WORK ITEM. A line qualifies if it holds the string "flattened". Copy every qualifying line from the records.

** Opening SOURCE RECORDS block **

-- pv_equiv track=rewrite | github.com/yamaceay/dp | experiments/utility/tab_country_year.py | group_country
-- ===== SOURCE A (Python) =====
-- from typing import Callable, Iterable, Optional
--
-- REGION_GROUPS = {
--     "northern_europe": {"DNK", "NOR", "SWE", "FIN", "ISL"},
--     "western_europe": {"FRA", "DEU", "BEL", "NLD", "GBR", "IRL", "LUX", "CHE", "AUT"},
--     "southern_europe": {"ESP", "PRT", "ITA", "GRC", "MLT", "CYP", "SMR", "AND"},
--     "central_europe": {"POL", "CZE", "SVK", "HUN", "SVN"},
--     "baltic": {"EST", "LVA", "LTU"},
--     "eastern_europe": {"RUS", "UKR", "BLR", "MDA"},
--     "balkans": {"ROU", "BGR", "SRB", "HRV", "BIH", "MKD", "MNE", "ALB", "KSV"},
--     "caucasus": {"ARM", "AZE", "GEO"},
--     "middle_east": {"TUR"},
-- }
--
-- def group_country(value: Optional[str]) -> Optional[str]:
--     if value is None:
--         return None
--     key = value.upper()
--     for region, codes in REGION_GROUPS.items():
--         if key in codes:
--             return region
--     return "other"
-- ===== SOURCE B (Python) =====
-- from typing import Optional
--
-- # Flat inverted index: country code -> region, written out once; no per-call scan.
-- COUNTRY_TO_REGION = {
--     "DNK": "northern_europe",
--     "NOR": "northern_europe",
--     "SWE": "northern_europe",
--     "FIN": "northern_europe",
--     "ISL": "northern_europe",
--     "FRA": "western_europe",
--     "DEU": "western_europe",
--     "BEL": "western_europe",
--     "NLD": "western_europe",
--     "GBR": "western_europe",
--     "IRL": "western_europe",
--     "LUX": "western_europe",
--     "CHE": "western_europe",
--     "AUT": "western_europe",
--     "ESP": "southern_europe",
--     "PRT": "southern_europe",
--     "ITA": "southern_europe",
--     "GRC": "southern_europe",
--     "MLT": "southern_europe",
--     "CYP": "southern_europe",
--     "SMR": "southern_europe",
--     "AND": "southern_europe",
--     "POL": "central_europe",
--     "CZE": "central_europe",
--     "SVK": "central_europe",
--     "HUN": "central_europe",
--     "SVN": "central_europe",
--     "EST": "baltic",
--     "LVA": "baltic",
--     "LTU": "baltic",
--     "RUS": "eastern_europe",
--     "UKR": "eastern_europe",
--     "BLR": "eastern_europe",
--     "MDA": "eastern_europe",
--     "ROU": "balkans",
--     "BGR": "balkans",
--     "SRB": "balkans",
--     "HRV": "balkans",
--     "BIH": "balkans",
--     "MKD": "balkans",
--     "MNE": "balkans",
--     "ALB": "balkans",
--     "KSV": "balkans",
--     "ARM": "caucasus",
--     "AZE": "caucasus",
--     "GEO": "caucasus",
--     "TUR": "middle_east"
-- }
--
--
-- def group_country(value: Optional[str]) -> Optional[str]:
--     if value is None:
--         return None
--     return COUNTRY_TO_REGION.get(value.upper(), "other")
-- ===== Notes on version B (the rewrite author's own statement) =====
-- stated objective: idiomatic
-- what changed: The per-call for-loop over REGION_GROUPS with set membership tests is gone: B ships a flat literal inverted index COUNTRY_TO_REGION (code -> region) and group_country is a single dict .get with default.
import Mathlib
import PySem

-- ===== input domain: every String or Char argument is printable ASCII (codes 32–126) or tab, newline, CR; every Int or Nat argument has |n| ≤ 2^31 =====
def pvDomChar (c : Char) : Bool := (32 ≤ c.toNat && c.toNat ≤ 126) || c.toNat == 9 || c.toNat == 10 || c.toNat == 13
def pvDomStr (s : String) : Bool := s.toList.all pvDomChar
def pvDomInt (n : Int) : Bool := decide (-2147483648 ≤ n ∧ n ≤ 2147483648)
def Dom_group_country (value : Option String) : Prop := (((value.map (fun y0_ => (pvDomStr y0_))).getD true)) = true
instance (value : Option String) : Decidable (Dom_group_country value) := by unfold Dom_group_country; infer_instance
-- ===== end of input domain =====

-- B replaces A's per-call loop over the region groups by a flat literal inverted
-- index (code -> region) and a single dict lookup with default "other" (idiomatic).

-- ===== PORT A =====
-- REGION_GROUPS: dict region -> set of codes, insertion order
def REGION_GROUPS : List (String × PySem.Set String) :=
  [("northern_europe", PySem.Set.ofList ["DNK","NOR","SWE","FIN","ISL"]),
   ("western_europe", PySem.Set.ofList ["FRA","DEU","BEL","NLD","GBR","IRL","LUX","CHE","AUT"]),
   ("southern_europe", PySem.Set.ofList ["ESP","PRT","ITA","GRC","MLT","CYP","SMR","AND"]),
   ("central_europe", PySem.Set.ofList ["POL","CZE","SVK","HUN","SVN"]),
   ("baltic", PySem.Set.ofList ["EST","LVA","LTU"]),
   ("eastern_europe", PySem.Set.ofList ["RUS","UKR","BLR","MDA"]),
   ("balkans", PySem.Set.ofList ["ROU","BGR","SRB","HRV","BIH","MKD","MNE","ALB","KSV"]),
   ("caucasus", PySem.Set.ofList ["ARM","AZE","GEO"]),
   ("middle_east", PySem.Set.ofList ["TUR"])]

-- the 'for region, codes in REGION_GROUPS.items(): if key in codes: return region' loop
def scanGroups : List (String × PySem.Set String) → String → Option String
  | [], _ => some "other"
  | (region, codes) :: rest, key =>
      if key ∈ codes then some region else scanGroups rest key

def group_country (value : Option String) : Option String :=
  match value with
  | none => none
  | some v => scanGroups REGION_GROUPS (PySem.Str.upper v)

-- ===== PORT B =====
-- the flat literal dict COUNTRY_TO_REGION of Source B (distinct keys, insertion order)
def COUNTRY_TO_REGION : PySem.Dict String String :=
  PySem.Dict.ofList
    [("DNK","northern_europe"),("NOR","northern_europe"),("SWE","northern_europe"),
     ("FIN","northern_europe"),("ISL","northern_europe"),
     ("FRA","western_europe"),("DEU","western_europe"),("BEL","western_europe"),
     ("NLD","western_europe"),("GBR","western_europe"),("IRL","western_europe"),
     ("LUX","western_europe"),("CHE","western_europe"),("AUT","western_europe"),
     ("ESP","southern_europe"),("PRT","southern_europe"),("ITA","southern_europe"),
     ("GRC","southern_europe"),("MLT","southern_europe"),("CYP","southern_europe"),
     ("SMR","southern_europe"),("AND","southern_europe"),
     ("POL","central_europe"),("CZE","central_europe"),("SVK","central_europe"),
     ("HUN","central_europe"),("SVN","central_europe"),
     ("EST","baltic"),("LVA","baltic"),("LTU","baltic"),
     ("RUS","eastern_europe"),("UKR","eastern_europe"),("BLR","eastern_europe"),
     ("MDA","eastern_europe"),
     ("ROU","balkans"),("BGR","balkans"),("SRB","balkans"),("HRV","balkans"),
     ("BIH","balkans"),("MKD","balkans"),("MNE","balkans"),("ALB","balkans"),
     ("KSV","balkans"),
     ("ARM","caucasus"),("AZE","caucasus"),("GEO","caucasus"),
     ("TUR","middle_east")]

def group_country_alt (value : Option String) : Option String :=
  match value with
  | none => none
  | some v => some (COUNTRY_TO_REGION.getD (PySem.Str.upper v) "other")

-- ===== PRECONDITION & SPEC =====
def Spec_group_country (value : Option String) (out : Option String) : Prop := out = group_country_alt value
instance (value : Option String) (out : Option String) : Decidable (Spec_group_country value out) := by unfold Spec_group_country; infer_instance

-- ===== CLAIM (what is proved, stated in full; the proofs are below) =====
def Claim_equal_group_country : Prop := ∀ (value : Option String), Dom_group_country value → Spec_group_country value (group_country value)

-- ===== LEMMAS AND PROOFS =====
-- the flat (code, region) pairs of the groups, in scan order
def flatPairs (gs : List (String × PySem.Set String)) : List (String × String) :=
  gs.flatMap (fun p => (p.2 : List String).map (fun c => (c, p.1)))

-- first-match lookup in a block of pairs all mapped to r, then the rest
theorem get?_mk_block (cs : List String) (r : String) (l : List (String × String)) (k : String) :
    (PySem.Dict.mk ((cs.map (fun c => (c, r))) ++ l)).get? k
      = if k ∈ cs then some r else (PySem.Dict.mk l).get? k := by
  induction cs with
  | nil => simp
  | cons c cs ih =>
      simp only [List.map_cons, List.cons_append, PySem.Dict.get?_mk_cons, ih, List.mem_cons]
      by_cases h : c = k <;> simp [h] <;> split_ifs <;> simp_all [eq_comm]

-- A's scan over the groups equals first-match lookup in the flattened pairs
theorem scan_eq_flat (gs : List (String × PySem.Set String)) (k : String) :
    scanGroups gs k = some ((PySem.Dict.mk (flatPairs gs)).getD k "other") := by
  induction gs with
  | nil => simp [scanGroups, flatPairs, PySem.Dict.getD_eq_get?_getD, PySem.Dict.get?]
  | cons p rest ih =>
      obtain ⟨r, cs⟩ := p
      simp only [scanGroups, flatPairs, List.flatMap_cons, PySem.Dict.getD_eq_get?_getD,
        get?_mk_block]
      by_cases h : k ∈ (cs : List String)
      · simp [h]
      · simpa [h, PySem.Dict.getD_eq_get?_getD, flatPairs] using ih

-- the literal index of Source B is exactly the flattened groups
set_option maxRecDepth 4000 in
theorem index_eq_flat : COUNTRY_TO_REGION = PySem.Dict.mk (flatPairs REGION_GROUPS) := by
  decide

-- ===== VERDICT (by name: the statement is the Claim_ definition above) =====
theorem group_country_spec : Claim_equal_group_country := by
  intro value _
  unfold Spec_group_country
  match value with
  | none => rfl
  | some v =>
    simp only [group_country, group_country_alt, index_eq_flat]
    exact scan_eq_flat REGION_GROUPS (PySem.Str.upper v)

** Closing SOURCE RECORDS block **

ANSWER SPACE.
-- A's scan over the groups equals first-match lookup in the flattened pairs
-- the literal index of Source B is exactly the flattened groups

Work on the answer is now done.